---------- Source material ----------
-- pv_equiv track=rewrite | github.com/zpczaizheli/Metabolite | DB_generation.py | del_null
-- ===== SOURCE A (Python) =====
-- def del_null(smi):
--     smi_del_tail = []
--     flag = True
--     for j in range(len(smi) - 1, -1, -1):
--         if smi[j] in Bond_list:
--             flag = False
--         if smi[j] in Atom_list:
--             flag = True
--         if smi[j] != '?':
--             smi_del_tail.append(smi[j])
--         elif smi[j] == '?':
--             if flag == False:
--                 smi_del_tail.append('?')
--     smi_del_tail.reverse()
--
--     num_null = 0
--     smi_del = []
--     for k in smi_del_tail:
--         smi_del.append(k)
--         if k != '?':
--             num_null = 0
--         if k == '?':
--             num_null = num_null + 1
--         if num_null > 0 and num_null % 5 == 0:
--             smi_del = smi_del[0:len(smi_del) - 5]
--             smi_del.append('?5')
--     return smi_del
--
-- Bond_list = ['-', '=', '#', '~']
--
-- Atom_list = ['C', 'N', 'O', 'S', 'F', 'Si', 'P', 'Cl', 'Br', 'Mg', 'Na', 'Ca', 'Fe', 'Al', 'I', 'B', 'K', 'Se', 'Zn',
--              'H', 'Cu', 'Mn']
-- ===== SOURCE B (Python) =====
-- Bond_list = ['-', '=', '#', '~']
--
-- Atom_list = ['C', 'N', 'O', 'S', 'F', 'Si', 'P', 'Cl', 'Br', 'Mg', 'Na', 'Ca', 'Fe', 'Al', 'I', 'B', 'K', 'Se', 'Zn',
--              'H', 'Cu', 'Mn']
--
--
-- def del_null(smi):
--     # pass 1: scan right-to-left; a '?' survives only while the nearest
--     # bond/atom token to its right is a bond.  kept is built in reversed order.
--     kept = []
--     flag = True
--     for t in reversed(smi):
--         if t in Bond_list:
--             flag = False
--         elif t in Atom_list:
--             flag = True
--         if t != '?' or not flag:
--             kept.append(t)
--     # pass 2: run-length compression — a maximal run of n '?' becomes
--     # (n // 5) copies of '?5' followed by (n % 5) copies of '?'.
--     out = []
--     run = 0
--     for t in reversed(kept):          # reversed(kept) = original order
--         if t == '?':
--             run += 1
--         else:
--             out += ['?5'] * (run // 5) + ['?'] * (run % 5)
--             run = 0
--             out.append(t)
--     out += ['?5'] * (run // 5) + ['?'] * (run % 5)
--     return out
-- ===== Notes on version B (the rewrite author's own statement) =====
-- stated objective: alternative
-- what changed: Pass 2's incremental counter with append-then-slice backpatching (smi_del[0:len-5] + ['?5'] each time the counter hits a multiple of 5) is replaced by run-length compression: count each maximal run of '?' and emit run//5 copies of '?5' followed by run%5 copies of '?' with divmod arithmetic; pass 1 folds directly over reversed(smi) instead of an index loop over range(len-1,-1,-1).
import Mathlib
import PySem

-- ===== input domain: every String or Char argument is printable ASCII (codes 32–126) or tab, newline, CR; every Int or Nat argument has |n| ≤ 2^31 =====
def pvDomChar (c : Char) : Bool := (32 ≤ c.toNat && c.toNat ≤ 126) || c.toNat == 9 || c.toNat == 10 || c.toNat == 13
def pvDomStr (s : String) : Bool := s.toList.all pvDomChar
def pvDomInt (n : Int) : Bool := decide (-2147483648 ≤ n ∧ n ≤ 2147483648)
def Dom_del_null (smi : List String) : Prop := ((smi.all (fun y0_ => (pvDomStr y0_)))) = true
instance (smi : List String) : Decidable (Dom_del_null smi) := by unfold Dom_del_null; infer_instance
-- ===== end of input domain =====

-- B replaces A's incremental counter-and-slice compression of '?' runs by a
-- run-length pass (each maximal run of n '?' becomes n/5 copies of "?5" then n%5 "?"): alternative decomposition, no speed claim.

-- ===== PORT A =====
def Bond_list : List String := ["-", "=", "#", "~"]

def Atom_list : List String := ["C", "N", "O", "S", "F", "Si", "P", "Cl", "Br", "Mg", "Na", "Ca", "Fe", "Al", "I",
  "B", "K", "Se", "Zn", "H", "Cu", "Mn"]

-- body of A's first loop, on the fetched element smi[j]
def aStep1core (st : Bool × List String) (x : String) : Bool × List String :=
  let flag := if x ∈ Bond_list then false else st.1
  let flag := if x ∈ Atom_list then true else flag
  if x ≠ "?" then (flag, st.2 ++ [x])
  else if flag = false then (flag, st.2 ++ ["?"]) else (flag, st.2)

-- body of A's first loop (j runs over range(len(smi)-1, -1, -1); x = smi[j])
def aStep1 (smi : List String) (st : Bool × List String) (j : Int) : Bool × List String :=
  aStep1core st (PySem.List.pyGetD smi j "")

-- body of A's second loop
def aStep2 (st : Int × List String) (k : String) : Int × List String :=
  let acc := st.2 ++ [k]
  let n := if k ≠ "?" then (0 : Int) else st.1
  let n := if k = "?" then n + 1 else n
  if n > 0 ∧ PySem.Int.mod n 5 = 0 then
    (n, PySem.List.slice acc (some 0) (some ((acc.length : Int) - 5)) ++ ["?5"])
  else (n, acc)

def del_null (smi : List String) : List String :=
  let p := (PySem.List.pyRange ((smi.length : Int) - 1) (-1) (-1)).foldl (aStep1 smi) (true, [])
  let tail := p.2.reverse
  let q := tail.foldl aStep2 (0, [])
  q.2

-- ===== PORT B =====
-- body of B's first loop (t runs over reversed(smi))
def bStep1 (st : Bool × List String) (t : String) : Bool × List String :=
  let flag := if t ∈ Bond_list then false else if t ∈ Atom_list then true else st.1
  if t ≠ "?" ∨ flag = false then (flag, st.2 ++ [t]) else (flag, st.2)

-- body of B's second loop: count a '?' run, flush it with divmod on a non-'?' token
def bStep2 (st : Nat × List String) (t : String) : Nat × List String :=
  if t = "?" then (st.1 + 1, st.2)
  else (0, st.2 ++ List.replicate (st.1 / 5) "?5" ++ List.replicate (st.1 % 5) "?" ++ [t])

def bFlush (st : Nat × List String) : List String :=
  st.2 ++ List.replicate (st.1 / 5) "?5" ++ List.replicate (st.1 % 5) "?"

def del_null_alt (smi : List String) : List String :=
  let kept := smi.reverse.foldl bStep1 (true, [])
  let r := kept.2.reverse.foldl bStep2 (0, [])
  bFlush r

-- ===== PRECONDITION & SPEC =====
def Spec_del_null (smi : List String) (out : List String) : Prop := out = del_null_alt smi
instance (smi : List String) (out : List String) : Decidable (Spec_del_null smi out) := by unfold Spec_del_null; infer_instance

-- ===== CLAIM (what is proved, stated in full; the proofs are below) =====
def Claim_equal_del_null : Prop := ∀ (smi : List String), Dom_del_null smi → Spec_del_null smi (del_null smi)

-- ===== LEMMAS AND PROOFS =====

-- the two pass-1 loop bodies agree on every state and token
lemma step1_eq (st : Bool × List String) (x : String) : aStep1core st x = bStep1 st x := by
  unfold aStep1core bStep1
  by_cases hq : x = "?"
  · subst hq
    have hb : ("?" : String) ∉ Bond_list := by decide
    have ha : ("?" : String) ∉ Atom_list := by decide
    rcases st with ⟨flag, acc⟩
    cases flag <;> simp [hb, ha]
  · by_cases hb : x ∈ Bond_list
    · have ha : x ∉ Atom_list := by
        simp only [Bond_list, List.mem_cons, List.not_mem_nil, or_false] at hb
        rcases hb with h | h | h | h <;> subst h <;> decide
      simp [hb, ha, hq]
    · by_cases ha : x ∈ Atom_list <;> simp [hb, ha, hq]

-- A's pass 1 (index loop over range(len-1,-1,-1)) equals B's pass 1 (fold over reversed list)
lemma pass1_eq (smi : List String) :
    (PySem.List.pyRange ((smi.length : Int) - 1) (-1) (-1)).foldl (aStep1 smi) (true, []) =
      smi.reverse.foldl bStep1 (true, []) := by
  have hr : PySem.List.pyRange ((smi.length : Int) - 1) (-1) (-1) =
      (PySem.List.pyRange 0 (smi.length : Int) 1).reverse := by
    have := PySem.List.pyRange_neg_one_eq_reverse ((smi.length : Int) - 1) (-1)
    simpa using this
  have hfun : aStep1 smi = fun st j => bStep1 st (PySem.List.pyGetD smi j "") :=
    funext fun st => funext fun j => step1_eq st (PySem.List.pyGetD smi j "")
  rw [hr, hfun, ← List.foldl_map, List.map_reverse,
    show ((PySem.List.pyRange 0 (smi.length : Int) 1).map (fun j => PySem.List.pyGetD smi j "")) = smi
      from PySem.List.map_pyGetD_pyRange_zero' smi ""]

-- pass 2 invariant: A's counter-and-slice state is B's run-length state, flushed
lemma pass2_eq (l : List String) : ∀ (r : Nat) (out : List String),
    l.foldl aStep2 ((r : Int), bFlush (r, out)) =
      (((l.foldl bStep2 (r, out)).1 : Int), bFlush (l.foldl bStep2 (r, out))) := by
  induction l with
  | nil => intro r out; simp
  | cons t l ih =>
    intro r out
    by_cases hq : t = "?"
    · subst hq
      have hstepB : bStep2 (r, out) "?" = (r + 1, out) := by simp [bStep2]
      by_cases h5 : (r + 1) % 5 = 0
      · have hstepA : aStep2 ((r : Int), bFlush (r, out)) "?" =
            (((r + 1 : Nat) : Int), bFlush (r + 1, out)) := by
          have hmod : PySem.Int.mod ((r : Int) + 1) 5 = 0 := by
            have hc : ((r : Int) + 1) = ((r + 1 : Nat) : Int) := by push_cast; ring
            rw [hc]
            have := PySem.Int.mod_natCast (r + 1) 5
            simp only [Nat.cast_ofNat] at this
            rw [this, h5]; simp
          have hpos : ((r : Int) + 1) > 0 := by positivity
          have hr4 : r % 5 = 4 := by omega
          have hlen : (bFlush (r, out) ++ ["?"]).length = out.length + r / 5 + 5 := by
            simp [bFlush, hr4]; omega
          have hslice : PySem.List.slice (bFlush (r, out) ++ ["?"]) (some 0)
              (some (((bFlush (r, out) ++ ["?"]).length : Int) - 5)) ++ ["?5"] = bFlush (r + 1, out) := by
            rw [PySem.List.slice_toNat _ (by omega) (by rw [hlen]; push_cast; omega)]
            have htn : ((((bFlush (r, out) ++ ["?"]).length : Int) - 5)).toNat
                = out.length + r / 5 := by rw [hlen]; push_cast; omega
            simp only [htn, Int.toNat_zero, Nat.sub_zero, List.drop_zero]
            have hsplit : bFlush (r, out) ++ ["?"] =
                (out ++ List.replicate (r / 5) "?5") ++ List.replicate 5 "?" := by
              simp [bFlush, hr4]
            rw [hsplit]
            rw [show out.length + r / 5 = (out ++ List.replicate (r / 5) "?5").length by simp,
              List.take_left]
            have h15 : (r + 1) / 5 = r / 5 + 1 := by omega
            simp [bFlush, h15, h5, List.replicate_succ']
          unfold aStep2
          simp only [if_neg (by trivial : ¬("?" : String) ≠ "?")]
          rw [if_pos ⟨hpos, hmod⟩]
          refine Prod.ext ?_ ?_
          · push_cast; ring
          · simpa using hslice
        rw [List.foldl_cons, hstepA, List.foldl_cons, hstepB]
        exact ih (r + 1) out
      · have hstepA : aStep2 ((r : Int), bFlush (r, out)) "?" =
            (((r + 1 : Nat) : Int), bFlush (r + 1, out)) := by
          have hmod : ¬ PySem.Int.mod ((r : Int) + 1) 5 = 0 := by
            have hc : ((r : Int) + 1) = ((r + 1 : Nat) : Int) := by push_cast; ring
            rw [hc]
            have := PySem.Int.mod_natCast (r + 1) 5
            simp only [Nat.cast_ofNat] at this
            rw [this]
            exact_mod_cast h5
          unfold aStep2
          simp only [if_neg (by trivial : ¬("?" : String) ≠ "?")]
          rw [if_neg (by intro h; exact hmod h.2)]
          refine Prod.ext ?_ ?_
          · push_cast; ring
          · have h15 : (r + 1) / 5 = r / 5 := by omega
            have hm5 : (r + 1) % 5 = r % 5 + 1 := by omega
            simp [bFlush, h15, hm5, List.replicate_succ' (n := r % 5)]
        rw [List.foldl_cons, hstepA, List.foldl_cons, hstepB]
        exact ih (r + 1) out
    · have hstepA : aStep2 ((r : Int), bFlush (r, out)) t =
          (((0 : Nat) : Int), bFlush (0, bFlush (r, out) ++ [t])) := by
        unfold aStep2
        simp [hq, bFlush]
      have hstepB : bStep2 (r, out) t = (0, bFlush (r, out) ++ [t]) := by
        simp [bStep2, hq, bFlush]
      rw [List.foldl_cons, hstepA, List.foldl_cons, hstepB]
      exact ih 0 (bFlush (r, out) ++ [t])

-- ===== VERDICT (by name: the statement is the Claim_ definition above) =====
theorem del_null_spec : Claim_equal_del_null := by
  intro smi _
  show del_null smi = del_null_alt smi
  have h := pass2_eq ((smi.reverse.foldl bStep1 (true, [])).2.reverse) 0 []
  rw [show bFlush (0, []) = ([] : List String) by simp [bFlush]] at h
  rw [show ((0 : Nat) : Int) = (0 : Int) by norm_num] at h
  simp only [del_null, del_null_alt]
  rw [pass1_eq, h]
----------
• Task prompt:
When you reach the line holding "def Atom_list : List" in the records above, begin reproducing exactly, stop after the line holding "def aStep1 (smi", and output nothing else.

• Exercise solution:
def Atom_list : List String := ["C", "N", "O", "S", "F", "Si", "P", "Cl", "Br", "Mg", "Na", "Ca", "Fe", "Al", "I",
  "B", "K", "Se", "Zn", "H", "Cu", "Mn"]

-- body of A's first loop, on the fetched element smi[j]
def aStep1core (st : Bool × List String) (x : String) : Bool × List String :=
  let flag := if x ∈ Bond_list then false else st.1
  let flag := if x ∈ Atom_list then true else flag
  if x ≠ "?" then (flag, st.2 ++ [x])
  else if flag = false then (flag, st.2 ++ ["?"]) else (flag, st.2)

-- body of A's first loop (j runs over range(len(smi)-1, -1, -1); x = smi[j])
def aStep1 (smi : List String) (st : Bool × List String) (j : Int) : Bool × List String :=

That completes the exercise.